Stored items from a collection
"""

-- pv_equiv track=rewrite | github.com/mcjon3z/legion | app/scheduler/risk.py | safer_alternative_for_risk_tags
-- ===== SOURCE A (Python) =====
-- from typing import Any, Dict, Iterable, List, Optional, Set
--
-- VALID_RISK_TAGS = {
--     "exploit_execution",
--     "credential_bruteforce",
--     "password_spray",
--     "account_lockout_risk",
--     "service_instability",
--     "network_flooding",
--     "destructive_write",
--     "persistence_action",
--     "lateral_movement",
--     "high_detection_likelihood",
--     "credential_capture_side_effect",
--     "browser_state_change",
--     "data_exfiltration_risk",
-- }
--
-- RISK_FAMILY_SAFE_ALTERNATIVES = (
--     (
--         {"credential_bruteforce", "password_spray", "account_lockout_risk"},
--         "Prefer credential validation against known accounts or low-impact enumeration first.",
--     ),
--     (
--         {"exploit_execution", "service_instability", "lateral_movement"},
--         "Prefer enumeration, offline validation, or operator-reviewed proof steps before active exploitation.",
--     ),
--     (
--         {"network_flooding", "high_detection_likelihood"},
--         "Prefer narrower scope and rate-limited validation.",
--     ),
--     (
--         {"credential_capture_side_effect"},
--         "Prefer passive checks or operator-reviewed relay testing.",
--     ),
--     (
--         {"destructive_write", "persistence_action", "data_exfiltration_risk"},
--         "Prefer read-only validation and artifact collection.",
--     ),
--     (
--         {"browser_state_change"},
--         "Prefer read-only screenshoting or a manual browser session.",
--     ),
-- )
--
-- LEGACY_CATEGORY_ALIASES = {
--     "destructive_write_actions": "destructive_write",
-- }
--
-- def _normalize_text(value: Any) -> str:
--     return str(value or "").strip().lower()
--
-- def normalize_risk_tags(values: Optional[Iterable[Any]]) -> List[str]:
--     normalized = []
--     seen: Set[str] = set()
--     for item in list(values or []):
--         tag = LEGACY_CATEGORY_ALIASES.get(_normalize_text(item), _normalize_text(item))
--         if not tag or tag not in VALID_RISK_TAGS or tag in seen:
--             continue
--         seen.add(tag)
--         normalized.append(tag)
--     return normalized
--
-- def safer_alternative_for_risk_tags(tags: Optional[Iterable[Any]]) -> str:
--     tag_set = set(normalize_risk_tags(tags))
--     if not tag_set:
--         return ""
--     for family_tags, message in RISK_FAMILY_SAFE_ALTERNATIVES:
--         if family_tags & tag_set:
--             return message
--     return "Prefer lower-impact validation before escalating to this action."
-- ===== SOURCE B (Python) =====
-- # B: one pass over the tags with a flat tag -> (family_index, message) dict,
-- # tracking the minimum family index seen, instead of normalizing into a list
-- # and then scanning the six family sets in declaration order.
--
-- _SAFE_ALT_BY_TAG = {
--     "credential_bruteforce": (0, "Prefer credential validation against known accounts or low-impact enumeration first."),
--     "password_spray": (0, "Prefer credential validation against known accounts or low-impact enumeration first."),
--     "account_lockout_risk": (0, "Prefer credential validation against known accounts or low-impact enumeration first."),
--     "exploit_execution": (1, "Prefer enumeration, offline validation, or operator-reviewed proof steps before active exploitation."),
--     "service_instability": (1, "Prefer enumeration, offline validation, or operator-reviewed proof steps before active exploitation."),
--     "lateral_movement": (1, "Prefer enumeration, offline validation, or operator-reviewed proof steps before active exploitation."),
--     "network_flooding": (2, "Prefer narrower scope and rate-limited validation."),
--     "high_detection_likelihood": (2, "Prefer narrower scope and rate-limited validation."),
--     "credential_capture_side_effect": (3, "Prefer passive checks or operator-reviewed relay testing."),
--     "destructive_write": (4, "Prefer read-only validation and artifact collection."),
--     "persistence_action": (4, "Prefer read-only validation and artifact collection."),
--     "data_exfiltration_risk": (4, "Prefer read-only validation and artifact collection."),
--     "browser_state_change": (5, "Prefer read-only screenshoting or a manual browser session."),
-- }
--
-- _ALIASES = {"destructive_write_actions": "destructive_write"}
--
--
-- def _norm(value):
--     return str(value or "").strip().lower()
--
--
-- def safer_alternative_for_risk_tags(tags):
--     best = None
--     seen = set()
--     for item in (tags or []):
--         t = _norm(item)
--         t = _ALIASES.get(t, t)
--         if t in seen:
--             continue
--         seen.add(t)
--         hit = _SAFE_ALT_BY_TAG.get(t)
--         if hit is not None and (best is None or hit[0] < best[0]):
--             best = hit
--     return best[1] if best is not None else ""
-- ===== Notes on version B (the rewrite author's own statement) =====
-- stated objective: simpler
-- what changed: Replaced normalize-into-a-list plus an ordered scan of the six family sets by a single pass over the tags that looks each normalized tag up in a flat tag->(family_index, message) dict and keeps the minimum family index; the family-set scan and the intermediate normalized list disappear.
import Mathlib
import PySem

"""

WHAT TO WORK ON → Whenever the string "sets" occurs in a line of the entries above, copy that line.

FINISHED TASK →
-- # and then scanning the six family sets in declaration order.
-- what changed: Replaced normalize-into-a-list plus an ordered scan of the six family sets by a single pass over the tags that looks each normalized tag up in a flat tag->(family_index, message) dict and keeps the minimum family index; the family-set scan and the intermediate normalized list disappear.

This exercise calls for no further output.